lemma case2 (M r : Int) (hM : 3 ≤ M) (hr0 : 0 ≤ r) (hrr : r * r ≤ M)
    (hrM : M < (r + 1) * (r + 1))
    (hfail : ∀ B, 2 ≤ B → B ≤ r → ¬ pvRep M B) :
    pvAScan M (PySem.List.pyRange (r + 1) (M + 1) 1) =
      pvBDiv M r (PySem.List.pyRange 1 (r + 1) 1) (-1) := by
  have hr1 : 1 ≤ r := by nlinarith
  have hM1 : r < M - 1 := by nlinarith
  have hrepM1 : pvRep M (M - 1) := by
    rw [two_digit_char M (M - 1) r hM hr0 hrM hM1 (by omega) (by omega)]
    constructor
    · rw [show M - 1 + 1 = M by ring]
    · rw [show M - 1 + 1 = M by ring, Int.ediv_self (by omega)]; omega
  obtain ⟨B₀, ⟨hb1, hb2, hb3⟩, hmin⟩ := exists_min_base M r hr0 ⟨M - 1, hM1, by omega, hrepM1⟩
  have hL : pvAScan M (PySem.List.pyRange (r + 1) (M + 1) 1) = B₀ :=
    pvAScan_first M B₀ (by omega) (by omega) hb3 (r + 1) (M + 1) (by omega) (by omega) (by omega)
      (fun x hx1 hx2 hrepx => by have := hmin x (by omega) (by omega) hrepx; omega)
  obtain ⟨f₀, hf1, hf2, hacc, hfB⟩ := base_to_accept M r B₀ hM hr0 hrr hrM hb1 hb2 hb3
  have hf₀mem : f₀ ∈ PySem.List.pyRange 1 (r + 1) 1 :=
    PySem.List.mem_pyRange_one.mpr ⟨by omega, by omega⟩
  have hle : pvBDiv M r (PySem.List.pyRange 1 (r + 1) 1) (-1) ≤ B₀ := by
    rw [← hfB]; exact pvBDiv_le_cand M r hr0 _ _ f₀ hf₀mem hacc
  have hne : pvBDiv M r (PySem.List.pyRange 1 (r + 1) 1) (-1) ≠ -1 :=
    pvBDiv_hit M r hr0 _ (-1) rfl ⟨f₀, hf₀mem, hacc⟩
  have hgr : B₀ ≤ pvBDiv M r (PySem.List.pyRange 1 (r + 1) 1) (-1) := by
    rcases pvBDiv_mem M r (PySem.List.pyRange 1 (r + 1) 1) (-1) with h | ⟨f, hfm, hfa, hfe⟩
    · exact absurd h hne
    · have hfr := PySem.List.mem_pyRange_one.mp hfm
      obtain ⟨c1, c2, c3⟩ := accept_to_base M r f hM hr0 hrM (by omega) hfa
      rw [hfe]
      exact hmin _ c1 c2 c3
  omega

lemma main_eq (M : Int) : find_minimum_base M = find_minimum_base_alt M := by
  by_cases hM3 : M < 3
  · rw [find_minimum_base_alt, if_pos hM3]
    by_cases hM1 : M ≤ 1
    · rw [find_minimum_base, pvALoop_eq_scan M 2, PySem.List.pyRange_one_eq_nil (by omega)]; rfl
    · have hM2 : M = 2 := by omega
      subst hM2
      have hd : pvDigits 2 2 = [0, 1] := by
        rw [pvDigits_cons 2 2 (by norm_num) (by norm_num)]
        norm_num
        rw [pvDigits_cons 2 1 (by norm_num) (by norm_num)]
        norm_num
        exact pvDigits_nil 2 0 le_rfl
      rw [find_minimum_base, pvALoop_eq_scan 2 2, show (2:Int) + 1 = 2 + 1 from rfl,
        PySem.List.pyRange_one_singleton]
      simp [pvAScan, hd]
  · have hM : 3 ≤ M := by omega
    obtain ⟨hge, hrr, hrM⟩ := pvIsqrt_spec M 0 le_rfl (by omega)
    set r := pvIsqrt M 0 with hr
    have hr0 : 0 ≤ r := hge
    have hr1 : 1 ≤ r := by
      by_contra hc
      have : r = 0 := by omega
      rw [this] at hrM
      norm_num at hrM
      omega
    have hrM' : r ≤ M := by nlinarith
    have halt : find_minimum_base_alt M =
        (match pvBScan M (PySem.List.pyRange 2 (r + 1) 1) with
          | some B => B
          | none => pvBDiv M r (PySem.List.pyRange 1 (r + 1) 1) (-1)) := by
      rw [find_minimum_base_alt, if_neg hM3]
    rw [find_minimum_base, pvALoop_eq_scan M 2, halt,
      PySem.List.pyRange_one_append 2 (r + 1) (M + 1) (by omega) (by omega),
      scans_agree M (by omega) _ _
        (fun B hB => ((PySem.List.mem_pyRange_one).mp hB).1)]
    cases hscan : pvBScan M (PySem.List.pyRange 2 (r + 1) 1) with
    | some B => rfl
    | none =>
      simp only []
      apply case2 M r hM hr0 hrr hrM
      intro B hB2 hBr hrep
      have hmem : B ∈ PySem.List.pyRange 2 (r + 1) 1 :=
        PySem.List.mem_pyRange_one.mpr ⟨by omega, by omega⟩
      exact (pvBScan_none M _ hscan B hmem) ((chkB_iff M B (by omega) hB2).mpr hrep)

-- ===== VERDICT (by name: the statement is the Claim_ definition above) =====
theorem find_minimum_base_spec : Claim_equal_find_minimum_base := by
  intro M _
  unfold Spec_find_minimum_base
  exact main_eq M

· · · · ·

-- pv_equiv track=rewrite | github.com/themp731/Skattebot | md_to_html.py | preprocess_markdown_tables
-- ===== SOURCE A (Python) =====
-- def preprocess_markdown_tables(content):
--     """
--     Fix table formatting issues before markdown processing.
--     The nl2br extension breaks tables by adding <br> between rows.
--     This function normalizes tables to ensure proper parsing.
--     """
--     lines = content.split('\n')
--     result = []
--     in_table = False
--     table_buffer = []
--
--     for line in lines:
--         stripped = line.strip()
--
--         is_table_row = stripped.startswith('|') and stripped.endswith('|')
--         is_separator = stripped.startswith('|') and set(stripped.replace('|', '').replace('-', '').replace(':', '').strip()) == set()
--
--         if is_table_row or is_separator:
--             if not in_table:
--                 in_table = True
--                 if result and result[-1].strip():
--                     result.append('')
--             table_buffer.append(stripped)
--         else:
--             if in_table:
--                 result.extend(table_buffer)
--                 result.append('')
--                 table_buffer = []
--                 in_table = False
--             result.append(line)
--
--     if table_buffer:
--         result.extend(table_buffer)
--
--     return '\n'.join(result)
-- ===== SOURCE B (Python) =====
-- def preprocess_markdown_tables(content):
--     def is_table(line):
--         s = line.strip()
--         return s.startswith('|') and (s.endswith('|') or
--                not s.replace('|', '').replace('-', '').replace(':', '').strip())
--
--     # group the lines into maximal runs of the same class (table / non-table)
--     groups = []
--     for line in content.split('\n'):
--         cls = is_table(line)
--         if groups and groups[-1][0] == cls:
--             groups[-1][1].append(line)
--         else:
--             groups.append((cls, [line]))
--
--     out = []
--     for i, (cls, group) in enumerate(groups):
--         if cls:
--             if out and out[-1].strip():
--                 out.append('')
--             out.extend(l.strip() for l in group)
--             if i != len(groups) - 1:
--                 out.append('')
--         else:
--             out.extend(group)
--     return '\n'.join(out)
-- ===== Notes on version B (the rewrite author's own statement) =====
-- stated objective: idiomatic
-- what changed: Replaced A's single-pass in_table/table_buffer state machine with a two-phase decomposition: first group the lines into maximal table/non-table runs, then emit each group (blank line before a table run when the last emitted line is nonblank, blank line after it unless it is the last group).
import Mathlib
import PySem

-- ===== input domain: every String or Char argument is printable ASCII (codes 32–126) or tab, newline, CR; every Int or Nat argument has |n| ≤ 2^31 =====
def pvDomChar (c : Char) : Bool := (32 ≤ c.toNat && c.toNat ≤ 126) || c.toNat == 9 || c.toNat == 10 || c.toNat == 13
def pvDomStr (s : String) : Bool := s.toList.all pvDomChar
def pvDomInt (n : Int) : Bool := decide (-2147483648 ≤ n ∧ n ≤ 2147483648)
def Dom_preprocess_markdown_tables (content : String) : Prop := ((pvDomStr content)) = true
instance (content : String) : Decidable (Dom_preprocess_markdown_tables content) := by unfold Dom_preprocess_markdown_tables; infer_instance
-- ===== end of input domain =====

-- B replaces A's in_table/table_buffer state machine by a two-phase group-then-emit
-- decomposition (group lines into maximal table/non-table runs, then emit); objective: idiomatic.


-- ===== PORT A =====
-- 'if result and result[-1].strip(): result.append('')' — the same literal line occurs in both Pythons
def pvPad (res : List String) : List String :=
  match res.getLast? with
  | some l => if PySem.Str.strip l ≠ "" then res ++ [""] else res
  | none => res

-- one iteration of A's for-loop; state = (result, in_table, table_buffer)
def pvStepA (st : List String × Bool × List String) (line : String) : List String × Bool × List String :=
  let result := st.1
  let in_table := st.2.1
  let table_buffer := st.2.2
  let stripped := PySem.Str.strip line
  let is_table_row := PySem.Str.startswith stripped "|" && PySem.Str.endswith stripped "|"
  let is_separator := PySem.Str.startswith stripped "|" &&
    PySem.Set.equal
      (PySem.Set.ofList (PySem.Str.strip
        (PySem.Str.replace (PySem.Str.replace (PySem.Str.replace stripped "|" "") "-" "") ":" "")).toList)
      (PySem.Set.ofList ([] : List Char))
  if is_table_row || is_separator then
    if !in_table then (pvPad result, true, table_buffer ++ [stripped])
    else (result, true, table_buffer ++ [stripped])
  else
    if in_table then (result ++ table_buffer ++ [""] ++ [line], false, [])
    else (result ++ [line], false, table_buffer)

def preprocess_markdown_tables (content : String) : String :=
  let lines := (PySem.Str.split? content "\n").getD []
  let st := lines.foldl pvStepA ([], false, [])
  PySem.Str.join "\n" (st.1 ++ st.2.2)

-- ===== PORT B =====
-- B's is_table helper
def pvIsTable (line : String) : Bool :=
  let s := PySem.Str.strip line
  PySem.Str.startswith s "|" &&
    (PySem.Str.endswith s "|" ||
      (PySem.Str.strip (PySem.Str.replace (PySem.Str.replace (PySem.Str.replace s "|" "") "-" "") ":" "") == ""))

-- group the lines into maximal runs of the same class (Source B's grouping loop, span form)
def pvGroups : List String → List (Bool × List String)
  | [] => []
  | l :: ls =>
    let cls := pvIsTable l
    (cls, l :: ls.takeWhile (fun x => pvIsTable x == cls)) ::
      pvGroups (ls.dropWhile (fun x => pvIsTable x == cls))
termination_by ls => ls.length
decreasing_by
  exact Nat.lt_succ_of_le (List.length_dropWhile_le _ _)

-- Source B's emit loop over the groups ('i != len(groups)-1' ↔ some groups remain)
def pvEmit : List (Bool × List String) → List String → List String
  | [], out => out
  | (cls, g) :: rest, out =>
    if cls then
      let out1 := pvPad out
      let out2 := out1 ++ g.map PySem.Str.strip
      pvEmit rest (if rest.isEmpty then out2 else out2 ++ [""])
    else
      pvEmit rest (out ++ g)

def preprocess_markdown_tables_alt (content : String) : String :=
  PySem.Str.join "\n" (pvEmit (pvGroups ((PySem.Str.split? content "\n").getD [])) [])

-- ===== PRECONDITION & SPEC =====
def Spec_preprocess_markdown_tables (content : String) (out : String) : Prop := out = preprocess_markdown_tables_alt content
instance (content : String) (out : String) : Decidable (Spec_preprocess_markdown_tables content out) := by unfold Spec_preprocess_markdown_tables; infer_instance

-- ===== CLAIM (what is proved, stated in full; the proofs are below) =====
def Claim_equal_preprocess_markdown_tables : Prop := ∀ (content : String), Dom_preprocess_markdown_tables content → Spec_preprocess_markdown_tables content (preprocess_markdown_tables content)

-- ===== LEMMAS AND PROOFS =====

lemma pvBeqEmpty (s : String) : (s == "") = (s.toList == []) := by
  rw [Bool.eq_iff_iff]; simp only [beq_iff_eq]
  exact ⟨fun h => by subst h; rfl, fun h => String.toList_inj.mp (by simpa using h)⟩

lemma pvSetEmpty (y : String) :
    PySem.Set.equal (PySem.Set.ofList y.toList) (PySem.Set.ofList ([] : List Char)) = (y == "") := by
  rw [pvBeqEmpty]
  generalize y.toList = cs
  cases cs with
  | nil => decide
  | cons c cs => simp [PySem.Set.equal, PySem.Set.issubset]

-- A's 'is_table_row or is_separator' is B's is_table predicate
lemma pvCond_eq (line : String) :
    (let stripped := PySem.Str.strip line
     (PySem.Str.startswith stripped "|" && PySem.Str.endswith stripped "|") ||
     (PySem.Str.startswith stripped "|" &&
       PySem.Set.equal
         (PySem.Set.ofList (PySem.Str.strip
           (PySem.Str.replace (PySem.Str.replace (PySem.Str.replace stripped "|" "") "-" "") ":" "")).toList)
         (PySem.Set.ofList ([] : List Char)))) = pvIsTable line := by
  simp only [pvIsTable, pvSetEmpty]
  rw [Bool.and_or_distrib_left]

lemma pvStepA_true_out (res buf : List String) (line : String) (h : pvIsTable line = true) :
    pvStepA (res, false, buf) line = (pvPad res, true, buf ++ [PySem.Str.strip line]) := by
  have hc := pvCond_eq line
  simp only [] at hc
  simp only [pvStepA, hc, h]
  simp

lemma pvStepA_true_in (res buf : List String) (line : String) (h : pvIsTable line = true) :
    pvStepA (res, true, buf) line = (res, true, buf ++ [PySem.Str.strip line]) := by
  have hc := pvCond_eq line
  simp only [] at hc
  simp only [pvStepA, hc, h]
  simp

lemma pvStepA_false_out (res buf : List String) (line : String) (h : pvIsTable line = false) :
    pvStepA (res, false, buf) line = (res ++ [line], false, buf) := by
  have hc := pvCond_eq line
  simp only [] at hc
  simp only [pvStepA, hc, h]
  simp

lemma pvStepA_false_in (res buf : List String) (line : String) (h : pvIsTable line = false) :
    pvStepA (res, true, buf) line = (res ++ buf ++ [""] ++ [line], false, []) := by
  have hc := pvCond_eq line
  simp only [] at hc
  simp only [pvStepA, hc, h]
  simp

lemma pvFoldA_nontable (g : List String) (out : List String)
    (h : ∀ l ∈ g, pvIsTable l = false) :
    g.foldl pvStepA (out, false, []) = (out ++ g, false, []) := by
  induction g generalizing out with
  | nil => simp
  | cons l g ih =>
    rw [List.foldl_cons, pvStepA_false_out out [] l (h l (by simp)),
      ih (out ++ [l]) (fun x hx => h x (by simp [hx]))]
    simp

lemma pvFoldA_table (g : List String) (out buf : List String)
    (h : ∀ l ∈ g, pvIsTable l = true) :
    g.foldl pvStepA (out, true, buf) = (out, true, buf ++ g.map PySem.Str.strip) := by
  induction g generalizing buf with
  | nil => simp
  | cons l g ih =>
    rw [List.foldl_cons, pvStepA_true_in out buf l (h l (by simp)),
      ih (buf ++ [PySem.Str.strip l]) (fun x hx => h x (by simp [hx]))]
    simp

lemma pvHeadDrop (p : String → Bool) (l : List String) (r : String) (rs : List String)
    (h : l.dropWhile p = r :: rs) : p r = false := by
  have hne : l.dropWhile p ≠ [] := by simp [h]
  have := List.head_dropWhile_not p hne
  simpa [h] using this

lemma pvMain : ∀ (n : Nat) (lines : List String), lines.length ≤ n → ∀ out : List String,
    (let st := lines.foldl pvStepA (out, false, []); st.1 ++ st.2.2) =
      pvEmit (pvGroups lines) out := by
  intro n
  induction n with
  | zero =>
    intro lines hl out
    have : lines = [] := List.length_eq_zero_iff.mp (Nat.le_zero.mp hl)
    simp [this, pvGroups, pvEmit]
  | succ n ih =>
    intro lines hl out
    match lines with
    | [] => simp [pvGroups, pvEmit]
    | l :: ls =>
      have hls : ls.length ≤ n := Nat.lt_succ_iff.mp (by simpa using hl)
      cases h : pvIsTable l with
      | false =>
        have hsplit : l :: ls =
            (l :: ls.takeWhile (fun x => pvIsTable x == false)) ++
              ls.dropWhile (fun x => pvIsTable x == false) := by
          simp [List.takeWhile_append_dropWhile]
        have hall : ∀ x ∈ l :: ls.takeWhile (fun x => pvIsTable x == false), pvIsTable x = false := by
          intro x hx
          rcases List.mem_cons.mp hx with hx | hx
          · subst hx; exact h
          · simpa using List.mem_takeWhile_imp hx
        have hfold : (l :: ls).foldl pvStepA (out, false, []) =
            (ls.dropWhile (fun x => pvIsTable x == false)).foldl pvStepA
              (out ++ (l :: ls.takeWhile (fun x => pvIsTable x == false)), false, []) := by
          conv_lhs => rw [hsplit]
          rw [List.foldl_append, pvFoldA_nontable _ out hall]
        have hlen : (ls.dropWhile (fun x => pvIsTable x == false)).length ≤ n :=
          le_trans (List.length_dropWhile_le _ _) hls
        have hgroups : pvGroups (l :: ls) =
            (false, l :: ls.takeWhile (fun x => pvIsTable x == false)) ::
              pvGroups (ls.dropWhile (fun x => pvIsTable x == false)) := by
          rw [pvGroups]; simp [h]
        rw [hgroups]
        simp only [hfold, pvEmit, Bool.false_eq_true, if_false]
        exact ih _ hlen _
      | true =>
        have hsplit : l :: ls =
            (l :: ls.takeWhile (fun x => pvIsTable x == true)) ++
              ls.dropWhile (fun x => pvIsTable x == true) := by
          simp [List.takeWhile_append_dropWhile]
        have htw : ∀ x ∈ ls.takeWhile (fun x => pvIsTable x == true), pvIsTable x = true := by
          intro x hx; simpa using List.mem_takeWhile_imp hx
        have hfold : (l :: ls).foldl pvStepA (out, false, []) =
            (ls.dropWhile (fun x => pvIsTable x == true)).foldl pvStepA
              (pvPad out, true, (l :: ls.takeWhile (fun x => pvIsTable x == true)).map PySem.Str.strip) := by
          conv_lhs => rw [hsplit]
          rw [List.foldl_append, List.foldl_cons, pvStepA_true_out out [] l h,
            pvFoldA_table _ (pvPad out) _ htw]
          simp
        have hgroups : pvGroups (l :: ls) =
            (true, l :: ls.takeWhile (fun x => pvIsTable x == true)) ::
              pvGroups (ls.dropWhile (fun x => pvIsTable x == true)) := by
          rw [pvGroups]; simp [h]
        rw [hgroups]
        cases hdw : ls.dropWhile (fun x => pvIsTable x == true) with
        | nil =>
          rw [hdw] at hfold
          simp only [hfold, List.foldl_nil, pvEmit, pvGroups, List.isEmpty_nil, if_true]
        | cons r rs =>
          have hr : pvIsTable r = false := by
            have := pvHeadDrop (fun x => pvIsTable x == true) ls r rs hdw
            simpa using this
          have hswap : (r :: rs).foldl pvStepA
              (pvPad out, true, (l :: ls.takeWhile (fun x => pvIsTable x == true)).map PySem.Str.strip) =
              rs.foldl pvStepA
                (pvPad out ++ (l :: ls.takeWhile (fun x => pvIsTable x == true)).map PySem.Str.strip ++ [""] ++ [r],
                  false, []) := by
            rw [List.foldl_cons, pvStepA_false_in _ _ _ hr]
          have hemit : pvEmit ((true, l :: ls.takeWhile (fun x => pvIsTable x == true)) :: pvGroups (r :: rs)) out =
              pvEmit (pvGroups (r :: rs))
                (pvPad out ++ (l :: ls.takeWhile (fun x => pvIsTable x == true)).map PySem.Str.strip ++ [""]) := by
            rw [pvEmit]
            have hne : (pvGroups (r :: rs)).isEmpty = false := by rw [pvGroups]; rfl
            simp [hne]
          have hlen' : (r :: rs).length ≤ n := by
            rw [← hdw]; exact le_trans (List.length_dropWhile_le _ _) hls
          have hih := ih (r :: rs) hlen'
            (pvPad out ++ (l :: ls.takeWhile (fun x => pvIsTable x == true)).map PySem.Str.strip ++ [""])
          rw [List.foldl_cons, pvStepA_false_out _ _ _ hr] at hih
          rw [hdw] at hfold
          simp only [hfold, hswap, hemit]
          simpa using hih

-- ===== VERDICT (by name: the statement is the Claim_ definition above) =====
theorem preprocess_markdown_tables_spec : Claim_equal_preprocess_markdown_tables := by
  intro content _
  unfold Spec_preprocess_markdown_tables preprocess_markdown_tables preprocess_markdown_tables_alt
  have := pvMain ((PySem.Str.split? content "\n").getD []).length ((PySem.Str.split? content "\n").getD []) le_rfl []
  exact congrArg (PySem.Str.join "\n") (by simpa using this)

· · · · ·

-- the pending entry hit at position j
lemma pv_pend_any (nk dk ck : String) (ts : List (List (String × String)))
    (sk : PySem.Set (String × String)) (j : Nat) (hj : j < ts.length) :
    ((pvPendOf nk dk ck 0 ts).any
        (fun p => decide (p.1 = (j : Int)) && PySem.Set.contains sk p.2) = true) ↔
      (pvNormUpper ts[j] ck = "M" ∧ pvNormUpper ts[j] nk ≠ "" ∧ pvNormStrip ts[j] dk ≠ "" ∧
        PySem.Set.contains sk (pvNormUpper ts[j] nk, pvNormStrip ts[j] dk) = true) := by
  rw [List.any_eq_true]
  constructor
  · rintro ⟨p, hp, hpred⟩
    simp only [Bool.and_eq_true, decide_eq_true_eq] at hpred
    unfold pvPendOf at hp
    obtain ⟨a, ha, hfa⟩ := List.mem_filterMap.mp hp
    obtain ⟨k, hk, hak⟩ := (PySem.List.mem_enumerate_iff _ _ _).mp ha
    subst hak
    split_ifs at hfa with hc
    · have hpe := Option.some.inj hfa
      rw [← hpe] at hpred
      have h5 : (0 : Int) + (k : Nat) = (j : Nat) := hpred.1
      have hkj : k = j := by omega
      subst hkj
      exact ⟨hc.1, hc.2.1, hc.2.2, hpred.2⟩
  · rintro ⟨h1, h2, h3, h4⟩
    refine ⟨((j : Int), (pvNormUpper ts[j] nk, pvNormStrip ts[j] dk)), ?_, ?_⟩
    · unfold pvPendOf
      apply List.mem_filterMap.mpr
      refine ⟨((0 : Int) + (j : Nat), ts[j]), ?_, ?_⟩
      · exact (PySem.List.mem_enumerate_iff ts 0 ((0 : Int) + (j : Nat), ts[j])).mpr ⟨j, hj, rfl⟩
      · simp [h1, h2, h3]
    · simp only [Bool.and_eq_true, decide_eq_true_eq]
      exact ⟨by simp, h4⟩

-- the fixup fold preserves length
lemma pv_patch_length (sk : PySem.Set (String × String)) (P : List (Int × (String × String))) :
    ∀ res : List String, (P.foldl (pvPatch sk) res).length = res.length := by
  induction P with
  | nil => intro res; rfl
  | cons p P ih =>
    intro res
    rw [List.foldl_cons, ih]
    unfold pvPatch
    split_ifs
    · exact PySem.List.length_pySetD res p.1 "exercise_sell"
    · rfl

· · · · ·

**Directions**
Work out how many lines in the records include "hlen". Only the number should be given.

**Solution for this exercise**
4